*WORK ORDER*:
Of all the lines below, return only those starting with the line holding "-- exactly where" and going on through the line holding "players_card, p.2 ≠", exactly as written.

*MATERIAL PROVIDED*:
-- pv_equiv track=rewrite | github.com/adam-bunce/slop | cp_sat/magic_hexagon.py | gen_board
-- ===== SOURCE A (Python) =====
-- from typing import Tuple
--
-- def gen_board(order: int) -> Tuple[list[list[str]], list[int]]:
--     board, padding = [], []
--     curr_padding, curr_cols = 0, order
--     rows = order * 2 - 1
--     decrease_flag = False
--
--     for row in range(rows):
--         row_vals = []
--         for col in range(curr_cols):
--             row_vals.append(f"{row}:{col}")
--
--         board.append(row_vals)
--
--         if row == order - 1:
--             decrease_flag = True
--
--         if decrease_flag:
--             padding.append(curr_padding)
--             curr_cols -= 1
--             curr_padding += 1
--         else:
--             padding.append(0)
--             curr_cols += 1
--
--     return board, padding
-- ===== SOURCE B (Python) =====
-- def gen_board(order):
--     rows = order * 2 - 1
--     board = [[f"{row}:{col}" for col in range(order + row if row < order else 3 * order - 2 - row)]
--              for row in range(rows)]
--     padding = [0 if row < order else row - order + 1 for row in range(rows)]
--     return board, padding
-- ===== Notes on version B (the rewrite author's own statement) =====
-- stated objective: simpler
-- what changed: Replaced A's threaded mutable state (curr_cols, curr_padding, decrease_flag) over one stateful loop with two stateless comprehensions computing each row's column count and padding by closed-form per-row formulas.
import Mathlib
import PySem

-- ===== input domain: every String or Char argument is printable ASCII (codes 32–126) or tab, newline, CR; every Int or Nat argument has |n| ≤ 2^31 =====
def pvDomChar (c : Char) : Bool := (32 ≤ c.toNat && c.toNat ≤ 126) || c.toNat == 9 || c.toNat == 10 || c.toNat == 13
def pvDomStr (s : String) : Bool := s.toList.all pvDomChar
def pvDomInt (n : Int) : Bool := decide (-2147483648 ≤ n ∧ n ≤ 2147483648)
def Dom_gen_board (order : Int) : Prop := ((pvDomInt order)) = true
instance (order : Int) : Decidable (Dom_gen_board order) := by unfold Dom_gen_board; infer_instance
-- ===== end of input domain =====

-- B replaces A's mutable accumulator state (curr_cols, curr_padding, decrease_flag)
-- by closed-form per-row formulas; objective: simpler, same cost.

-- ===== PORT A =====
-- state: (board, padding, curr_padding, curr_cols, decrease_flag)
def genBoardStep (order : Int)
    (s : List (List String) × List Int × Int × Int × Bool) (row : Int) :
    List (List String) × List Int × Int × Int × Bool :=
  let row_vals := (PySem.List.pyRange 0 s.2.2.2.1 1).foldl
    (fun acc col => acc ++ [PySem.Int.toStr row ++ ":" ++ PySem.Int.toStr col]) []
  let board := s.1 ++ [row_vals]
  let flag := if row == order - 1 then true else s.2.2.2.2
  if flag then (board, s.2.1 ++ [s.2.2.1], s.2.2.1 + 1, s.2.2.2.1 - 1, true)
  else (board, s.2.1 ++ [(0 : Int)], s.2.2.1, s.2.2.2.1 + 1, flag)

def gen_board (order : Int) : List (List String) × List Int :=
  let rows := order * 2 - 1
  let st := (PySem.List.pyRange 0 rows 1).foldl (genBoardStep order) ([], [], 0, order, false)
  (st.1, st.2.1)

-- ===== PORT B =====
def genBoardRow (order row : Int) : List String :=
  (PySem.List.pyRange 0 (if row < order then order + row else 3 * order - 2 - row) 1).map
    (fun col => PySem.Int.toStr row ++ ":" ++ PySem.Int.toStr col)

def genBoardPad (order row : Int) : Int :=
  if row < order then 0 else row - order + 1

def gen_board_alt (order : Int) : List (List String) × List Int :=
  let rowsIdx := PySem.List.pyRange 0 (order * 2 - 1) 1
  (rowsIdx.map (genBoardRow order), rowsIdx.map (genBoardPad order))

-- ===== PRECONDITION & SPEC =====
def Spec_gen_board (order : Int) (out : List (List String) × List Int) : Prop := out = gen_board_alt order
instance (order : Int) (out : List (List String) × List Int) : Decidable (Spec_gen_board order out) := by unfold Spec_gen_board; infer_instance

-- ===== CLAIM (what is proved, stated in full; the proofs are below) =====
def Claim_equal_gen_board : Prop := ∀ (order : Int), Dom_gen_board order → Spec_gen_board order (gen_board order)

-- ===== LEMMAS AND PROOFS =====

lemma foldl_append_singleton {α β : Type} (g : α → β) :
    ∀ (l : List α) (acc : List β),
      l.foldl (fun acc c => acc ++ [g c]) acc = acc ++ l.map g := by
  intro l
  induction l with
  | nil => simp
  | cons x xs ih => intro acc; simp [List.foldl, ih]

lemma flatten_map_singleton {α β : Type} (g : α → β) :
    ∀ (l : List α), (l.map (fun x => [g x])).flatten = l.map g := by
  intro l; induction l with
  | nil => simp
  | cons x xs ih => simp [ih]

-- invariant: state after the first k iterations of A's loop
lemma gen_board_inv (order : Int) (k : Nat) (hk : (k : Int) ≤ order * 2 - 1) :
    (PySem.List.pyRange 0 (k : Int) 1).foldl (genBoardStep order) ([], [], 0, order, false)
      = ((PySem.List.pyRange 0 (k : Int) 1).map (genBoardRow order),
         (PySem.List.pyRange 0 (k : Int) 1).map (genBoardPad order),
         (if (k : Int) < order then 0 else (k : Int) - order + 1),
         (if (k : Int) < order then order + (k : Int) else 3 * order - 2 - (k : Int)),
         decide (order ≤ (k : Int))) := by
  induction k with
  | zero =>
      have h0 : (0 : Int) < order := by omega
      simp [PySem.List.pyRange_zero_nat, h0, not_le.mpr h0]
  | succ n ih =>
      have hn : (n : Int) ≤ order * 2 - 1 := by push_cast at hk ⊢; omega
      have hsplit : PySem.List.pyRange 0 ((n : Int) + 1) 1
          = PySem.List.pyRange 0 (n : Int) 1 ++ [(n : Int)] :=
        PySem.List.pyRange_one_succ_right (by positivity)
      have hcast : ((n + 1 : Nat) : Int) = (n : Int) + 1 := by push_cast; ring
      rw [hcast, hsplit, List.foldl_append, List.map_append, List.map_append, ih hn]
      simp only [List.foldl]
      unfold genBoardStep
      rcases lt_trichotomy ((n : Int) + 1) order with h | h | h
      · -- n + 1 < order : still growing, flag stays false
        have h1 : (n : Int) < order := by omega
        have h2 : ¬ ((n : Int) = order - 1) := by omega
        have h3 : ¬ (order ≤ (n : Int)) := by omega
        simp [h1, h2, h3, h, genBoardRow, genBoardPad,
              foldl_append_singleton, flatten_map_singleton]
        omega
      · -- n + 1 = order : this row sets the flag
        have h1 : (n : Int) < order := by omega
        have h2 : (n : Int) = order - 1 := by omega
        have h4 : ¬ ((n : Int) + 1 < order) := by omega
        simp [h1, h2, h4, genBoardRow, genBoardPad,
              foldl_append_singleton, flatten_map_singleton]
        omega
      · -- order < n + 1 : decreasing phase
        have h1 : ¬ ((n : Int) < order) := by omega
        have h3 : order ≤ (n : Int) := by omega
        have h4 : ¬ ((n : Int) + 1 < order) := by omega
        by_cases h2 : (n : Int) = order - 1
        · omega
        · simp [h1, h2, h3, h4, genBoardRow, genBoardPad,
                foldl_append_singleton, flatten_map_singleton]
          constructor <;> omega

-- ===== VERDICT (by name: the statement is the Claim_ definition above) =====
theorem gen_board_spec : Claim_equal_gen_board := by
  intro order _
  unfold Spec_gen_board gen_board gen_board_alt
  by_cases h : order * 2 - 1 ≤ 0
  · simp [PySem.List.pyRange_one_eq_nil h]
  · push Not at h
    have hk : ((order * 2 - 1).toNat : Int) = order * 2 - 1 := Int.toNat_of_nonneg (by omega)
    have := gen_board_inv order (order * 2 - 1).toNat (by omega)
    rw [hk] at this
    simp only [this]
--
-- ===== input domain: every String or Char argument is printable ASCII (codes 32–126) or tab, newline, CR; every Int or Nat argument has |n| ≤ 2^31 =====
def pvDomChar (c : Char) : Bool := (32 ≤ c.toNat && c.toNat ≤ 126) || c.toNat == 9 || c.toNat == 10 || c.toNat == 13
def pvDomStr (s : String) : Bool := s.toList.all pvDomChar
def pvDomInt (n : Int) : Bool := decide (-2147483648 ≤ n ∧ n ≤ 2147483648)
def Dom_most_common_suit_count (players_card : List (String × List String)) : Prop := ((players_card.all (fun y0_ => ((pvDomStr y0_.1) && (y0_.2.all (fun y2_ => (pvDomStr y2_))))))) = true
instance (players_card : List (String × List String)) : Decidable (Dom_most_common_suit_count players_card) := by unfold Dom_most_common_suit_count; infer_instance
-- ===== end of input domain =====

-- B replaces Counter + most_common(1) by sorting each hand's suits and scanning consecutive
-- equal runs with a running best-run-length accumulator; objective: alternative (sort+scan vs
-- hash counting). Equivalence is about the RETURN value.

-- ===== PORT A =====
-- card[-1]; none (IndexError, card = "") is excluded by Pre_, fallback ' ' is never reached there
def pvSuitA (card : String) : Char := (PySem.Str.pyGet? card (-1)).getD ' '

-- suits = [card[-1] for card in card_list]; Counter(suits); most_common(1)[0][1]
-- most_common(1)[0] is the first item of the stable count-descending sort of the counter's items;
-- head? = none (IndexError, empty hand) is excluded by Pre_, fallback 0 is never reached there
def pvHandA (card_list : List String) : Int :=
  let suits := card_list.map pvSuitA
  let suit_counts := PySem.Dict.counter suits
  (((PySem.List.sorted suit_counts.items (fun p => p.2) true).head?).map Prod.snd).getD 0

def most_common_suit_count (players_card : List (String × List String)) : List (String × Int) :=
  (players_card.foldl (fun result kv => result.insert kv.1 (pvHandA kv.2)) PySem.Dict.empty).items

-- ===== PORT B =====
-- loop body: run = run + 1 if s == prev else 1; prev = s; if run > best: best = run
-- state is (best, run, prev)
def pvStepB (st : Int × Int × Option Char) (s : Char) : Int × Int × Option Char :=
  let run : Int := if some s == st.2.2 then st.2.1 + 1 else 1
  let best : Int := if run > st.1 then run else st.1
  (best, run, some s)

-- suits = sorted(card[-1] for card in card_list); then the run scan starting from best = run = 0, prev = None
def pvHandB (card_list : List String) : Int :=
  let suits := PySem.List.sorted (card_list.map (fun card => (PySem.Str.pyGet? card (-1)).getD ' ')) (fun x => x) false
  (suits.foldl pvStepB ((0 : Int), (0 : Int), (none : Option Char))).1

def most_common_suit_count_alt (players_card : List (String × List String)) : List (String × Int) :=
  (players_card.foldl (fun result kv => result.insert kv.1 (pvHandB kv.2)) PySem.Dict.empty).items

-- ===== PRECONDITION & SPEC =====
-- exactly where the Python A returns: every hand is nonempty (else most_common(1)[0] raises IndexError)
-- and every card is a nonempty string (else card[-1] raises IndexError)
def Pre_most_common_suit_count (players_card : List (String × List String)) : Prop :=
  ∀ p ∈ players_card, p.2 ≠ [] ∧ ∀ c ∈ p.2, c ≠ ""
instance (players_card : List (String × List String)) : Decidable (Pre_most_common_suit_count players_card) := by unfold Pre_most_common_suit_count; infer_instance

*RESPONSE FOR THIS EXERCISE*:
-- exactly where the Python A returns: every hand is nonempty (else most_common(1)[0] raises IndexError)
-- and every card is a nonempty string (else card[-1] raises IndexError)
def Pre_most_common_suit_count (players_card : List (String × List String)) : Prop :=
  ∀ p ∈ players_card, p.2 ≠ [] ∧ ∀ c ∈ p.2, c ≠ ""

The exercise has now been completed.